= Marie Conway Oemler =

American author (1879-1932)

Marie Conway Oemler (May 29, 1879 – June 7, 1932) was an American author from Georgia. She wrote numerous books and was a contributor to publications including The Century Magazine, Harper's Bazaar, Women's Home Companion, and Ladies Home Journal. Her books Slippy McGee and A Woman Named Smith are part of the Library of Congress Collection and have been digitized. Three films have been adapted from her novels.

==Early life==
Born Marie Conway in Savannah, Georgia on May 29, 1879, she was the daughter of Helena Browne Conway and Richard Hoban Conway. Her maternal grandmother was born in Tipperary, Ireland and taught her about Irish folklore and fairy tales throughout her childhood. Her paternal grandfather was an amateur naturalist. As a child, she lived with him in Florida, which is where she first met a Red Admiral, a butterfly that had an important role in her book The Purple Heights.

==Career==
Oemler's first works were poetry and short stories, published in magazines from 1907 to 1917. Her first book, Slippy McGee, was published in 1917 and had slow sales at first. However, it had repeated printings and became Oemler's most popular novel. In 1919, Oemler's novel A Woman Named Smith was published. The book focused on a love story set in a haunted house in the South.
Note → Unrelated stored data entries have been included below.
-- pv_equiv track=rewrite | github.com/Happy-ryan/PS | 백준/Silver/30088. 공포의 면담실/공포의 면담실.py | solution
-- ===== SOURCE A (Python) =====
-- def solution(n, arr):
--     # 부서 소속원이 모두 면담 완료 = 부서원 모두 퇴사 가능
--     # 부서의 퇴근 시간이 서로 영향을 미침..
--
--     # 가설1. 면담 시간이 작은 순서로 정렬
--     times = []
--     for idx, row in enumerate(arr):
--         times.append(sum(row[1:]))
--
--     times.sort()
--
--     psum = [0] * (n + 1)
--     for i in range(1, n + 1):
--         psum[i] = psum[i - 1] + times[i - 1]
--
--     return sum(psum)
-- ===== SOURCE B (Python) =====
-- def solution(n, arr):
--     # Single-pass weighted sum over the sorted times: each sorted time t at
--     # position i contributes to (n - i) prefix sums, so no prefix table is needed.
--     times = sorted(sum(row[1:]) for row in arr)
--     return sum((n - i) * t for i, t in enumerate(times) if i < n)
-- ===== Notes on version B (the rewrite author's own statement) =====
-- stated objective: simpler
-- what changed: Replaces the two-pass prefix-sum table (build psum[0..n], then sum it) by a single weighted-sum pass over the sorted times, weighting the i-th smallest time by n - i.
import Mathlib
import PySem

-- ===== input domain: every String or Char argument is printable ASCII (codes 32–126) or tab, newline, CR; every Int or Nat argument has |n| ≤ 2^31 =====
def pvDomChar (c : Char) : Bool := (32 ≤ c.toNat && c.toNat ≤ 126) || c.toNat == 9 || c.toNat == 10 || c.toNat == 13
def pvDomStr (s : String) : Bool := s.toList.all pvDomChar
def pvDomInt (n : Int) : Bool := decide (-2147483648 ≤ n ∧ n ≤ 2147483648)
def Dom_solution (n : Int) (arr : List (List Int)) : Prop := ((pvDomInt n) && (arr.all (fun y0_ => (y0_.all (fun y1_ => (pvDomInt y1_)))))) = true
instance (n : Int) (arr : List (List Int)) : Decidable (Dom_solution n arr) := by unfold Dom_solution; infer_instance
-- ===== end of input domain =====

-- B replaces A's prefix-sum table by a single weighted-sum pass over the sorted times (simpler decomposition, same asymptotic cost).

-- ===== PORT A =====
def solution (n : Int) (arr : List (List Int)) : Int :=
  -- times = []; for idx, row in enumerate(arr): times.append(sum(row[1:]))
  let times := arr.foldl (fun acc row => acc ++ [(PySem.List.slice row (some 1) none).sum]) []
  -- times.sort()
  let times := PySem.List.sorted times (fun x => x) false
  -- psum = [0] * (n + 1)
  let psum := List.replicate (n + 1).toNat (0 : Int)
  -- for i in range(1, n + 1): psum[i] = psum[i - 1] + times[i - 1]
  -- (times[i - 1] raises IndexError when out of range; Pre_solution excludes that, pyGetD default never read inside Pre_)
  let psum := (PySem.List.pyRange 1 (n + 1) 1).foldl
    (fun ps i => ps.set i.toNat (PySem.List.pyGetD ps (i - 1) 0 + PySem.List.pyGetD times (i - 1) 0)) psum
  -- return sum(psum)
  psum.sum

-- ===== PORT B =====
def solution_alt (n : Int) (arr : List (List Int)) : Int :=
  -- times = sorted(sum(row[1:]) for row in arr)
  let times := PySem.List.sorted (arr.map (fun row => (PySem.List.slice row (some 1) none).sum)) (fun x => x) false
  -- return sum((n - i) * t for i, t in enumerate(times) if i < n)
  (PySem.List.enumerate times 0).foldl (fun acc p => if p.1 < n then acc + (n - p.1) * p.2 else acc) 0

-- ===== PRECONDITION & SPEC =====
-- Pre_ excludes exactly the inputs where A raises IndexError (times[i-1] with i-1 ≥ len(times)), i.e. n > len(arr).
def Pre_solution (n : Int) (arr : List (List Int)) : Prop := n ≤ arr.length
instance (n : Int) (arr : List (List Int)) : Decidable (Pre_solution n arr) := by unfold Pre_solution; infer_instance
def pvWitness_solution : Int × List (List Int) := (2, [[1, 2, 3], [4, 5]])

def Spec_solution (n : Int) (arr : List (List Int)) (out : Int) : Prop := out = solution_alt n arr
instance (n : Int) (arr : List (List Int)) (out : Int) : Decidable (Spec_solution n arr out) := by unfold Spec_solution; infer_instance

-- ===== CLAIM (what is proved, stated in full; the proofs are below) =====
def Claim_equal_solution : Prop := ∀ (n : Int) (arr : List (List Int)), Dom_solution n arr → Pre_solution n arr → Spec_solution n arr (solution n arr)

-- ===== LEMMAS AND PROOFS =====

-- weighted sum with decreasing weight: wsum w [t0,t1,...] = Σ (w-j)*tj over j with j < w
def wsum (w : Int) : List Int → Int
  | [] => 0
  | t :: ts => (if 0 < w then w * t else 0) + wsum (w - 1) ts

theorem wsum_nonpos (ts : List Int) : ∀ w : Int, w ≤ 0 → wsum w ts = 0 := by
  induction ts with
  | nil => intro w _; rfl
  | cons t ts ih =>
    intro w hw
    simp [wsum, if_neg (by omega : ¬ 0 < w), ih (w - 1) (by omega)]

-- B's fold computes wsum (n - s) over the enumerated tail
theorem foldl_enum_eq_wsum (n : Int) (ts : List Int) : ∀ (s : Int) (acc : Int),
    (PySem.List.enumerate ts s).foldl (fun acc p => if p.1 < n then acc + (n - p.1) * p.2 else acc) acc
      = acc + wsum (n - s) ts := by
  induction ts with
  | nil => intro s acc; simp [PySem.List.enumerate_nil, wsum]
  | cons t ts ih =>
    intro s acc
    rw [PySem.List.enumerate_cons, List.foldl_cons, ih]
    simp only [wsum]
    rw [show n - (s + 1) = n - s - 1 by ring]
    by_cases h : s < n
    · rw [if_pos h, if_pos (by omega)]
      ring
    · rw [if_neg h, if_neg (by omega)]
      ring

theorem wsum_succ (ts : List Int) : ∀ w : Int, 0 ≤ w →
    wsum (w + 1) ts = wsum w ts + (ts.take (w + 1).toNat).sum := by
  induction ts with
  | nil => intro w _; simp [wsum]
  | cons t ts ih =>
    intro w hw
    by_cases h : 0 < w
    · have hih := ih (w - 1) (by omega)
      rw [show w - 1 + 1 = w by ring] at hih
      simp only [wsum, if_pos (by omega : (0:Int) < w + 1), if_pos h]
      rw [show w + 1 - 1 = w by ring,
          show (w + 1).toNat = w.toNat + 1 by omega, List.take_succ_cons, List.sum_cons, hih]
      ring
    · have hw0 : w = 0 := by omega
      subst hw0
      simp [wsum, wsum_nonpos ts 0 le_rfl, wsum_nonpos ts (-1) (by omega)]

-- sum of the prefix sums equals the weighted sum
theorem sum_prefix_eq_wsum (ts : List Int) (k : Nat) :
    ((List.range (k + 1)).map (fun i => (ts.take i).sum)).sum = wsum (k : Int) ts := by
  induction k with
  | zero => simp [wsum_nonpos ts 0 le_rfl]
  | succ k ih =>
    rw [List.range_succ, List.map_append, List.sum_append]
    rw [show ((k + 1 : Nat) : Int) = (k : Int) + 1 by push_cast; ring, wsum_succ ts (k : Int) (by positivity), ih]
    simp [show ((k : Int) + 1).toNat = k + 1 by omega]

-- abbreviation for A's loop body
def stepA (ts : List Int) (ps : List Int) (i : Int) : List Int :=
  ps.set i.toNat (PySem.List.pyGetD ps (i - 1) 0 + PySem.List.pyGetD ts (i - 1) 0)

-- invariant of A's prefix-sum loop: after the iterations a+1 .. k the table holds all prefix sums
theorem loopA (ts : List Int) (k : Nat) (hk : k ≤ ts.length) : ∀ (d a : Nat), k - a = d → a ≤ k →
    (PySem.List.pyRange ((a : Int) + 1) ((k : Int) + 1) 1).foldl (stepA ts)
      ((List.range (k + 1)).map (fun i => if i < a + 1 then (ts.take i).sum else 0))
    = (List.range (k + 1)).map (fun i => (ts.take i).sum) := by
  intro d
  induction d with
  | zero =>
    intro a hd ha
    have hak : a = k := by omega
    subst hak
    rw [PySem.List.pyRange_one_eq_nil (by omega)]
    simp only [List.foldl_nil]
    apply List.map_congr_left
    intro i hi
    rw [List.mem_range] at hi
    rw [if_pos (by omega)]
  | succ d ihd =>
    intro a hd ha
    have hak : a < k := by omega
    rw [PySem.List.pyRange_one_cons (by omega), List.foldl_cons]
    have hstep : stepA ts ((List.range (k + 1)).map (fun i => if i < a + 1 then (ts.take i).sum else 0)) ((a : Int) + 1)
        = (List.range (k + 1)).map (fun i => if i < (a + 1) + 1 then (ts.take i).sum else 0) := by
      unfold stepA
      rw [show ((a : Int) + 1 - 1) = (a : Int) by ring,
          show ((a : Int) + 1).toNat = a + 1 by omega,
          PySem.List.pyGetD_natCast, PySem.List.pyGetD_natCast]
      apply List.ext_getElem
      · simp
      · intro i h1 h2
        simp only [List.length_set, List.length_map, List.length_range] at h1
        have hget : (((List.range (k + 1)).map (fun i => if i < a + 1 then (ts.take i).sum else 0)).getD a 0)
            = (ts.take a).sum := by
          rw [List.getD_eq_getElem _ _ (by simp; omega)]
          simp only [List.getElem_map, List.getElem_range]
          rw [if_pos (by omega)]
        rw [List.getElem_set]
        simp only [List.getElem_map, List.getElem_range]
        by_cases hi : a + 1 = i
        · rw [if_pos hi, if_pos (by omega), hget, ← hi]
          rw [List.getD_eq_getElem _ _ (by omega), List.sum_take_succ ts a (by omega)]
        · rw [if_neg hi]
          by_cases hlt : i < a + 1
          · rw [if_pos hlt, if_pos (by omega)]
          · rw [if_neg hlt, if_neg (by omega)]
    rw [hstep, show ((a : Int) + 1 + 1) = ((a + 1 : Nat) : Int) + 1 by push_cast; ring]
    exact ihd (a + 1) (by omega) (by omega)

-- ===== VERDICT (by name: the statement is the Claim_ definition above) =====
theorem solution_spec : Claim_equal_solution := by
  intro n arr _ hpre
  unfold Spec_solution solution solution_alt Pre_solution at *
  dsimp only
  rw [(PySem.List.foldl_append_singleton_eq_map
        (fun row => (PySem.List.slice row (some 1) none).sum) arr ([] : List Int)).trans
      (List.nil_append _)]
  set ts := PySem.List.sorted (arr.map (fun row => (PySem.List.slice row (some 1) none).sum)) (fun x => x) false with hts
  have hlen : ts.length = arr.length := by
    rw [hts, PySem.List.length_sorted, List.length_map]
  rw [foldl_enum_eq_wsum, zero_add, sub_zero]
  by_cases hn : n < 0
  · rw [PySem.List.pyRange_one_eq_nil (by omega), show (n + 1).toNat = 0 by omega]
    simp [wsum_nonpos ts n (by omega)]
  · have hk : n = ((n.toNat : Nat) : Int) := by omega
    set k := n.toNat with hkdef
    have hkl : k ≤ ts.length := by omega
    have hrepl : List.replicate (n + 1).toNat (0 : Int)
        = (List.range (k + 1)).map (fun i => if i < 0 + 1 then (ts.take i).sum else 0) := by
      apply List.ext_getElem
      · simp only [List.length_replicate, List.length_map, List.length_range]; omega
      · intro i h1 h2
        simp only [List.length_replicate] at h1
        rw [List.getElem_replicate]
        simp only [List.getElem_map, List.getElem_range]
        by_cases hi : i < 0 + 1
        · rw [if_pos hi]
          interval_cases i
          simp
        · rw [if_neg hi]
    rw [hrepl, hk, show (((k : Int)) + 1) = ((k : Int) + 1) from rfl]
    rw [show (PySem.List.pyRange 1 ((k : Int) + 1) 1) = PySem.List.pyRange (((0 : Nat) : Int) + 1) ((k : Int) + 1) 1 by norm_num]
    rw [show ((fun ps i => ps.set i.toNat (PySem.List.pyGetD ps (i - 1) 0 + PySem.List.pyGetD ts (i - 1) 0)) :
          List Int → Int → List Int) = stepA ts from rfl]
    rw [loopA ts k hkl (k - 0) 0 rfl (by omega)]
    exact sum_prefix_eq_wsum ts k
-- pv_equiv track=rewrite | github.com/wiv33/A-Learning-python | practice_algorithm/programmers/schools/01/maximum_bell.py | solution
-- ===== SOURCE A (Python) =====
-- def solution(bell):
--     start = {}
--     end = {}
--
--     convert_list = [-1 if x == 1 else 1 for x in bell]
--     acc = [0] * len(convert_list)
--     temp_val = 0
--     for x in range(len(convert_list)):
--         temp_val += convert_list[x]
--         acc[x] = temp_val
--
--     for i, x in enumerate(acc):
--         if x not in start:
--             start[x] = i
--         end[x] = i
--
--     return max(end[x] - start[x] for x in end)
-- ===== SOURCE B (Python) =====
-- def solution(bell):
--     prefix = []
--     t = 0
--     for x in bell:
--         t += -1 if x == 1 else 1
--         prefix.append(t)
--     order = sorted(range(len(prefix)), key=lambda i: prefix[i])
--     spans = []
--     k = 0
--     while k < len(order):
--         v = prefix[order[k]]
--         lo = hi = order[k]
--         k += 1
--         while k < len(order) and prefix[order[k]] == v:
--             lo = min(lo, order[k])
--             hi = max(hi, order[k])
--             k += 1
--         spans.append(hi - lo)
--     return max(spans)
-- ===== Notes on version B (the rewrite author's own statement) =====
-- stated objective: alternative
-- what changed: B sorts the index range by prefix-sum value and scans the sorted order once, emitting max-min index per run of equal values, instead of A's hash-dict passes recording first/last index per value; no dicts at all.
import Mathlib
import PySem

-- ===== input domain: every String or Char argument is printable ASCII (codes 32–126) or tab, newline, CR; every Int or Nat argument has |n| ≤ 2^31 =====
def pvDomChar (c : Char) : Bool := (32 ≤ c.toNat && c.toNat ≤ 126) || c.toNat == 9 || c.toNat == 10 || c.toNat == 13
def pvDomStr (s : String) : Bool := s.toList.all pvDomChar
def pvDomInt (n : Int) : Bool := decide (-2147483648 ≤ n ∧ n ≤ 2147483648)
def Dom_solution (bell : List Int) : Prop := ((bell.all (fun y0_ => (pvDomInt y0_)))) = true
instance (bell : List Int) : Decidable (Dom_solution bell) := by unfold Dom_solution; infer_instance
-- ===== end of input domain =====

-- B replaces A's first/last dicts by a sort of the index range by prefix-sum value followed by a
-- single scan over the sorted order, emitting (max index - min index) per run of equal values.
-- Return value only; neither program mutates its argument.

-- ===== PORT A =====
def solution (bell : List Int) : Int :=
  let convert := bell.map (fun x => if x = 1 then (-1 : Int) else 1)
  -- acc = [0]*n; temp_val = 0; for x in range(n): temp_val += convert[x]; acc[x] = temp_val
  -- (the loop writes indices 0..n-1 in order, so filling the preallocated array is ported as appending; exact)
  let st := (PySem.List.pyRange 0 (PySem.List.len convert) 1).foldl
      (fun (s : Int × List Int) x =>
        (s.1 + PySem.List.pyGetD convert x 0, s.2 ++ [s.1 + PySem.List.pyGetD convert x 0])) (0, [])
  let acc := st.2
  let se := (PySem.List.enumerate acc).foldl
      (fun (p : PySem.Dict Int Int × PySem.Dict Int Int) ix =>
        ((if p.1.contains ix.2 then p.1 else p.1.insert ix.2 ix.1), p.2.insert ix.2 ix.1))
      (PySem.Dict.empty, PySem.Dict.empty)
  -- max(generator over the keys of end); raises ValueError on empty bell (excluded by Pre_), 0 outside
  (PySem.List.max? ((se.2.keys).map (fun v => se.2.getD v 0 - se.1.getD v 0)) (fun y => y)).getD 0

-- ===== PORT B =====
-- the inner while: extend the current run (min/max of its indices) while the value matches,
-- else emit the finished span and start a new run at the current index (the outer while step)
def pvBGo (a : List Int) (v : Int) (lo hi : Nat) : List Nat → List Int
  | [] => [(hi : Int) - (lo : Int)]
  | j :: rest =>
    if a.getD j 0 = v then pvBGo a v (min lo j) (max hi j) rest
    else ((hi : Int) - (lo : Int)) :: pvBGo a (a.getD j 0) j j rest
Her next novel, The Purple Heights (1920), became a bestseller.

She wrote the 1927 novel The Holy Lover focusing on John Wesley, an 18th-century English religious leader. A historical novel, this work deviated from the popular fiction she created during most of her career, and stood alone as her most serious work. Most of her novels were written to appeal to wider audiences, using sensationalist adventure, romance, and suspense in her plots.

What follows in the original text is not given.